◆ REQUIREMENT
Read the records below. Copy each line where the string "toList" occurs.
(GIVEN RECORDS begins)
-- pv_equiv track=rewrite | github.com/kjrelations/joint-decision-chess | decision_chess/decision_builder/builder_utils.py | is_valid_FEN
-- ===== SOURCE A (Python) =====
-- def is_valid_FEN(FEN):
--     count = 0
--     rows = 0
--     for piece in FEN:
--         if count > 8 or rows >= 8:
--             return False
--         if (piece.isdigit() and (int(piece) < 1 or int(piece) > 8)) or \
--            (not piece.isdigit() and piece.lower() not in 'pnbrqk/'):
--             return False
--         if piece == '/':
--             if count != 8:
--                 return False
--             else:
--                 count = 0
--                 rows += 1
--         elif piece.isdigit():
--             count += int(piece)
--         else:
--             count += 1
--     return count == 8 and rows == 7
-- ===== SOURCE B (Python) =====
-- def is_valid_FEN(FEN):
--     segments = FEN.split('/')
--     if len(segments) != 8:
--         return False
--     for segment in segments:
--         total = 0
--         for ch in segment:
--             if ch.isdigit():
--                 v = int(ch)
--                 if v < 1 or v > 8:
--                     return False
--                 total += v
--             elif ch.lower() in 'pnbrqk':
--                 total += 1
--             else:
--                 return False
--         if total != 8:
--             return False
--     return True
-- ===== Notes on version B (the rewrite author's own statement) =====
-- stated objective: simpler
-- what changed: B replaces A's single character-by-character state machine (count/rows counters with in-loop guards) by splitting on the slash separator into segments, a length check, and a per-segment sum check.
import Mathlib
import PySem

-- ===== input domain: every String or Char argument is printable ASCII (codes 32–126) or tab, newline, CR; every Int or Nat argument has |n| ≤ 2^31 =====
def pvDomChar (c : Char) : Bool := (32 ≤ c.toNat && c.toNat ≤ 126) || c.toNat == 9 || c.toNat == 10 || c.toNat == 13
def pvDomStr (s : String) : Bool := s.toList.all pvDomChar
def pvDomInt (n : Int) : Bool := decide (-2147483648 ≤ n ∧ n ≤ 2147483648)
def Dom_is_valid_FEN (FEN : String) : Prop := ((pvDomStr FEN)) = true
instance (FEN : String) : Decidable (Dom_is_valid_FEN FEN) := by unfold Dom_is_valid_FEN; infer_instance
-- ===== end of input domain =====

-- B restructures A's one-pass state machine as split-on-slash + per-segment sum checks (objective: simpler).

-- ===== PORT A =====
-- int(piece): piece is guarded by piece.isdigit(), so on the ASCII domain ofChars? is always `some`
def pvDigitVal (c : Char) : Int := (PySem.Int.ofChars? [c]).getD 0

def pvLoopA : List Char → Int → Int → Bool
  | [], count, rows => count == 8 && rows == 7
  | c :: rest, count, rows =>
    if count > 8 || rows ≥ 8 then false
    else if (PySem.Chars.isdigit c && (pvDigitVal c < 1 || pvDigitVal c > 8))
         || (!PySem.Chars.isdigit c && !PySem.Chars.isIn [PySem.Chars.lowerChar c] ['p','n','b','r','q','k','/']) then false
    else if c = '/' then
      if count ≠ 8 then false else pvLoopA rest 0 (rows + 1)
    else if PySem.Chars.isdigit c then pvLoopA rest (count + pvDigitVal c) rows
    else pvLoopA rest (count + 1) rows

def is_valid_FEN (FEN : String) : Bool := pvLoopA FEN.toList 0 0

-- ===== PORT B =====
-- port of FEN.split('/') (single-character, non-empty separator)
def pvSplitSlash : List Char → List (List Char)
  | [] => [[]]
  | c :: rest =>
    if c = '/' then [] :: pvSplitSlash rest
    else
      match pvSplitSlash rest with
      | [] => [[c]]
      | s :: ss => (c :: s) :: ss

-- the inner loop over one segment: `none` = an early `return False` on an invalid char
def pvRowTotal (total : Int) : List Char → Option Int
  | [] => some total
  | c :: cs =>
    if PySem.Chars.isdigit c then
      if pvDigitVal c < 1 || pvDigitVal c > 8 then none else pvRowTotal (total + pvDigitVal c) cs
    else if PySem.Chars.isIn [PySem.Chars.lowerChar c] ['p','n','b','r','q','k'] then
      pvRowTotal (total + 1) cs
    else none

def pvCheckSegs : List (List Char) → Bool
  | [] => true
  | s :: rest =>
    match pvRowTotal 0 s with
    | none => false
    | some t => if t ≠ 8 then false else pvCheckSegs rest

def is_valid_FEN_alt (FEN : String) : Bool :=
  let segs := pvSplitSlash FEN.toList
  if segs.length ≠ 8 then false else pvCheckSegs segs

-- ===== PRECONDITION & SPEC =====
def Spec_is_valid_FEN (FEN : String) (out : Bool) : Prop := out = is_valid_FEN_alt FEN
instance (FEN : String) (out : Bool) : Decidable (Spec_is_valid_FEN FEN out) := by unfold Spec_is_valid_FEN; infer_instance

-- ===== CLAIM (what is proved, stated in full; the proofs are below) =====
def Claim_equal_is_valid_FEN : Prop := ∀ (FEN : String), Dom_is_valid_FEN FEN → Spec_is_valid_FEN FEN (is_valid_FEN FEN)

-- ===== LEMMAS AND PROOFS =====

-- A's result, phrased over the segment list: the state machine restarted at each separator
def pvBridge : List (List Char) → Int → Int → Bool
  | [], _, _ => true
  | [s], count, rows => decide (pvRowTotal count s = some 8) && decide (rows = 7)
  | s :: s' :: rest, count, rows =>
    if 8 ≤ rows then false
    else if pvRowTotal count s = some 8 then pvBridge (s' :: rest) 0 (rows + 1)
    else false

theorem pvSplitSlash_ne_nil (l : List Char) : pvSplitSlash l ≠ [] := by
  cases l with
  | nil => simp [pvSplitSlash]
  | cons c rest =>
    simp only [pvSplitSlash]
    split
    · simp
    · cases h : pvSplitSlash rest <;> simp

theorem pvRowTotal_mono (s : List Char) (count t : Int) (h : pvRowTotal count s = some t) :
    count ≤ t := by
  induction s generalizing count with
  | nil => simp [pvRowTotal] at h; omega
  | cons c cs ih =>
    simp only [pvRowTotal] at h
    split_ifs at h with h1 h2 h3
    · have hv : ¬(pvDigitVal c < 1 ∨ pvDigitVal c > 8) := by simpa using h2
      have := ih _ h; omega
    · have := ih _ h; omega

theorem pvIsIn_singleton (x : Char) (l : List Char) :
    PySem.Chars.isIn [x] l = true ↔ x ∈ l := by
  rw [PySem.Chars.isIn_iff_infix, List.singleton_infix_iff]

theorem lowerChar_ne_slash (c : Char) (hc : c ≠ '/') : PySem.Chars.lowerChar c ≠ '/' := by
  unfold PySem.Chars.lowerChar
  split
  · rename_i hu
    simp only [PySem.Chars.isupper, Bool.and_eq_true, decide_eq_true_eq] at hu
    have h1 : 65 ≤ c.toNat := Nat.succ_le_of_lt hu.1
    have h2 : c.toNat ≤ 90 := Fin.mk_le_mk.mp hu.2
    intro he
    have h3 : (Char.ofNat (c.toNat + 32)).toNat = 47 := by rw [he]; rfl
    have hv : (c.toNat + 32).isValidChar := Or.inl (by omega)
    rw [Char.toNat_ofNat, if_pos hv] at h3
    omega
  · exact hc

theorem pvBridge_false (seg : List Char) (segs : List (List Char)) (count rows : Int)
    (h : 8 < count ∨ 8 ≤ rows) : pvBridge (seg :: segs) count rows = false := by
  match seg, segs with
  | s, [] =>
    simp only [pvBridge]
    rcases h with h | h
    · cases hrt : pvRowTotal count s with
      | none => simp
      | some t =>
        have := pvRowTotal_mono s count t hrt
        simp [show t ≠ 8 by omega]
    · simp [show rows ≠ 7 by omega]
  | s, s' :: rest =>
    simp only [pvBridge]
    split_ifs with g1 g2
    · rfl
    · rcases h with h | h
      · exact absurd (pvRowTotal_mono s count 8 g2) (by omega)
      · exact absurd h g1
    · rfl

theorem pvCheckSegs_cons (s : List Char) (rest : List (List Char)) :
    pvCheckSegs (s :: rest) = (decide (pvRowTotal 0 s = some 8) && pvCheckSegs rest) := by
  simp only [pvCheckSegs]
  cases h : pvRowTotal 0 s with
  | none => simp
  | some t => by_cases ht : t = (8 : Int) <;> simp [ht]

theorem pvBridge_congr (s1 s2 : List Char) (c1 c2 : Int)
    (h : pvRowTotal c1 s1 = pvRowTotal c2 s2) (ss : List (List Char)) (rows : Int) :
    pvBridge (s1 :: ss) c1 rows = pvBridge (s2 :: ss) c2 rows := by
  cases ss <;> simp [pvBridge, h]

theorem pvBridgeCheck (s : List Char) (rest : List (List Char)) (count rows : Int) :
    pvBridge (s :: rest) count rows =
      (decide (rows + ((s :: rest).length : Int) = 8) &&
        (decide (pvRowTotal count s = some 8) && pvCheckSegs rest)) := by
  induction rest generalizing s count rows with
  | nil =>
    simp only [pvBridge, pvCheckSegs, List.length]
    by_cases h7 : rows = (7 : Int)
    · subst h7; simp
    · simp [h7]
      intro hx _
      exact absurd (by omega : rows = (7 : Int)) h7
  | cons s' rest' ih =>
    simp only [pvBridge]
    split_ifs with g1 g2
    · have hl : ¬(rows + ((s :: s' :: rest').length : Int) = 8) := by
        simp only [List.length]; push_cast; omega
      rw [decide_eq_false hl]
      simp
    · rw [ih s' 0 (rows + 1)]
      simp only [g2, decide_true, Bool.true_and, pvCheckSegs_cons]
      congr 1
      exact decide_eq_decide.mpr (by simp only [List.length]; push_cast; omega)
    · simp [g2]

theorem pvRowTotal_none_of_bad (c : Char) (s : List Char) (count : Int)
    (hbad : ((PySem.Chars.isdigit c && (pvDigitVal c < 1 || pvDigitVal c > 8))
         || (!PySem.Chars.isdigit c &&
              !PySem.Chars.isIn [PySem.Chars.lowerChar c] ['p','n','b','r','q','k','/'])) = true) :
    pvRowTotal count (c :: s) = none := by
  simp only [Bool.or_eq_true, Bool.and_eq_true, Bool.not_eq_true'] at hbad
  simp only [pvRowTotal]
  rcases hbad with ⟨hd, hv⟩ | ⟨hd, hin⟩
  · rcases hv with hv | hv <;> simp [hd, hv]
  · have hsmall : PySem.Chars.isIn [PySem.Chars.lowerChar c] ['p','n','b','r','q','k'] = false := by
      cases hx : PySem.Chars.isIn [PySem.Chars.lowerChar c] ['p','n','b','r','q','k'] with
      | false => rfl
      | true =>
        exfalso
        have hmem := (pvIsIn_singleton _ _).mp hx
        have hb : PySem.Chars.lowerChar c ∈ ['p','n','b','r','q','k','/'] := by
          simp only [List.mem_cons, List.not_mem_nil, or_false] at hmem ⊢; tauto
        rw [(pvIsIn_singleton _ _).mpr hb] at hin
        cases hin
    simp [hd, hsmall]

theorem pvRowTotal_step_digit (c : Char) (s : List Char) (count : Int)
    (hd : PySem.Chars.isdigit c = true)
    (hv : (pvDigitVal c < 1 || pvDigitVal c > 8) = false) :
    pvRowTotal count (c :: s) = pvRowTotal (count + pvDigitVal c) s := by
  simp only [pvRowTotal, hd, hv]
  simp

theorem pvRowTotal_step_letter (c : Char) (s : List Char) (count : Int) (hc : c ≠ '/')
    (hd : PySem.Chars.isdigit c = false)
    (hin : PySem.Chars.isIn [PySem.Chars.lowerChar c] ['p','n','b','r','q','k','/'] = true) :
    pvRowTotal count (c :: s) = pvRowTotal (count + 1) s := by
  have hmem := (pvIsIn_singleton _ _).mp hin
  have hns := lowerChar_ne_slash c hc
  have hmem' : PySem.Chars.lowerChar c ∈ ['p','n','b','r','q','k'] := by
    simp only [List.mem_cons, List.not_mem_nil, or_false] at hmem ⊢
    rcases hmem with h|h|h|h|h|h|h <;> first | (exact absurd h hns) | tauto
  simp only [pvRowTotal, hd, (pvIsIn_singleton _ _).mpr hmem']
  simp

theorem pvMain (l : List Char) (count rows : Int) :
    pvLoopA l count rows = pvBridge (pvSplitSlash l) count rows := by
  induction l generalizing count rows with
  | nil =>
    simp only [pvLoopA, pvSplitSlash, pvBridge, pvRowTotal]
    by_cases h8 : count = (8 : Int) <;> by_cases h7 : rows = (7 : Int) <;> simp [h8, h7]
  | cons c rest ih =>
    obtain ⟨s, ss, hsr⟩ : ∃ s ss, pvSplitSlash rest = s :: ss := by
      cases h : pvSplitSlash rest with
      | nil => exact absurd h (pvSplitSlash_ne_nil _)
      | cons a b => exact ⟨a, b, rfl⟩
    simp only [pvLoopA]
    split_ifs with g1 g2 g3 g4 g5
    · -- early return: count > 8 or rows ≥ 8
      simp only [Bool.or_eq_true, decide_eq_true_eq] at g1
      by_cases hc : c = '/'
      · subst hc
        rw [show pvSplitSlash ('/' :: rest) = [] :: s :: ss by simp [pvSplitSlash, hsr]]
        rw [pvBridge_false _ _ _ _ (by omega)]
      · rw [show pvSplitSlash (c :: rest) = (c :: s) :: ss by simp [pvSplitSlash, hc, hsr]]
        rw [pvBridge_false _ _ _ _ (by omega)]
    · -- invalid character
      have hc : c ≠ '/' := by intro h; subst h; revert g2; decide
      rw [show pvSplitSlash (c :: rest) = (c :: s) :: ss by simp [pvSplitSlash, hc, hsr]]
      have hnone := pvRowTotal_none_of_bad c s count g2
      cases ss <;> simp [pvBridge, hnone]
    · -- c = '/', count ≠ 8
      subst g3
      rw [show pvSplitSlash ('/' :: rest) = [] :: s :: ss by simp [pvSplitSlash, hsr]]
      simp only [Bool.or_eq_true, decide_eq_true_eq, not_or, not_lt, not_le] at g1
      simp [pvBridge, pvRowTotal, g4, show ¬(8 ≤ rows) by omega]
    · -- c = '/', count = 8
      subst g3
      rw [show pvSplitSlash ('/' :: rest) = [] :: s :: ss by simp [pvSplitSlash, hsr]]
      simp only [Bool.or_eq_true, decide_eq_true_eq, not_or, not_lt, not_le, not_not] at g1 g4
      rw [ih, hsr]
      simp [pvBridge, pvRowTotal, g4, show ¬(8 ≤ rows) by omega]
    · -- digit character
      have hc : c ≠ '/' := by intro h; subst h; revert g5; decide
      rw [show pvSplitSlash (c :: rest) = (c :: s) :: ss by simp [pvSplitSlash, hc, hsr]]
      have hv : (pvDigitVal c < 1 || pvDigitVal c > 8) = false := by
        cases hvb : (decide (pvDigitVal c < 1) || decide (pvDigitVal c > 8))
        · rfl
        · exact absurd (by simp [g5, hvb]) g2
      rw [ih, hsr]
      exact pvBridge_congr s (c :: s) (count + pvDigitVal c) count
        (pvRowTotal_step_digit c s count g5 hv).symm ss rows
    · -- letter character
      have hd' : PySem.Chars.isdigit c = false := by
        cases hx : PySem.Chars.isdigit c
        · rfl
        · exact absurd hx g5
      have hin : PySem.Chars.isIn [PySem.Chars.lowerChar c] ['p','n','b','r','q','k','/'] = true := by
        cases hx : PySem.Chars.isIn [PySem.Chars.lowerChar c] ['p','n','b','r','q','k','/']
        · exact absurd (by simp [hd', hx]) g2
        · rfl
      rw [show pvSplitSlash (c :: rest) = (c :: s) :: ss by simp [pvSplitSlash, g3, hsr]]
      rw [ih, hsr]
      exact pvBridge_congr s (c :: s) (count + 1) count
        (pvRowTotal_step_letter c s count g3 hd' hin).symm ss rows

-- ===== VERDICT (by name: the statement is the Claim_ definition above) =====
theorem is_valid_FEN_spec : Claim_equal_is_valid_FEN := by
  intro FEN _
  unfold Spec_is_valid_FEN is_valid_FEN is_valid_FEN_alt
  rw [pvMain]
  obtain ⟨s, rest, hsr⟩ : ∃ s rest, pvSplitSlash FEN.toList = s :: rest := by
    cases h : pvSplitSlash FEN.toList with
    | nil => exact absurd h (pvSplitSlash_ne_nil _)
    | cons a b => exact ⟨a, b, rfl⟩
  rw [hsr, pvBridgeCheck]
  by_cases hlen : (s :: rest).length = 8
  · simp [hlen, pvCheckSegs_cons]
  · have hn : ¬(rest.length + 1 = 8) := by simpa using hlen
    simp [show ¬((rest.length : Int) + 1 = 8) from by exact_mod_cast hn,
          show ¬(rest.length = 7) from by omega]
(GIVEN RECORDS ends)
◆ WRITTEN ANSWER
def pvDomStr (s : String) : Bool := s.toList.all pvDomChar
def is_valid_FEN (FEN : String) : Bool := pvLoopA FEN.toList 0 0
  let segs := pvSplitSlash FEN.toList
  obtain ⟨s, rest, hsr⟩ : ∃ s rest, pvSplitSlash FEN.toList = s :: rest := by
    cases h : pvSplitSlash FEN.toList with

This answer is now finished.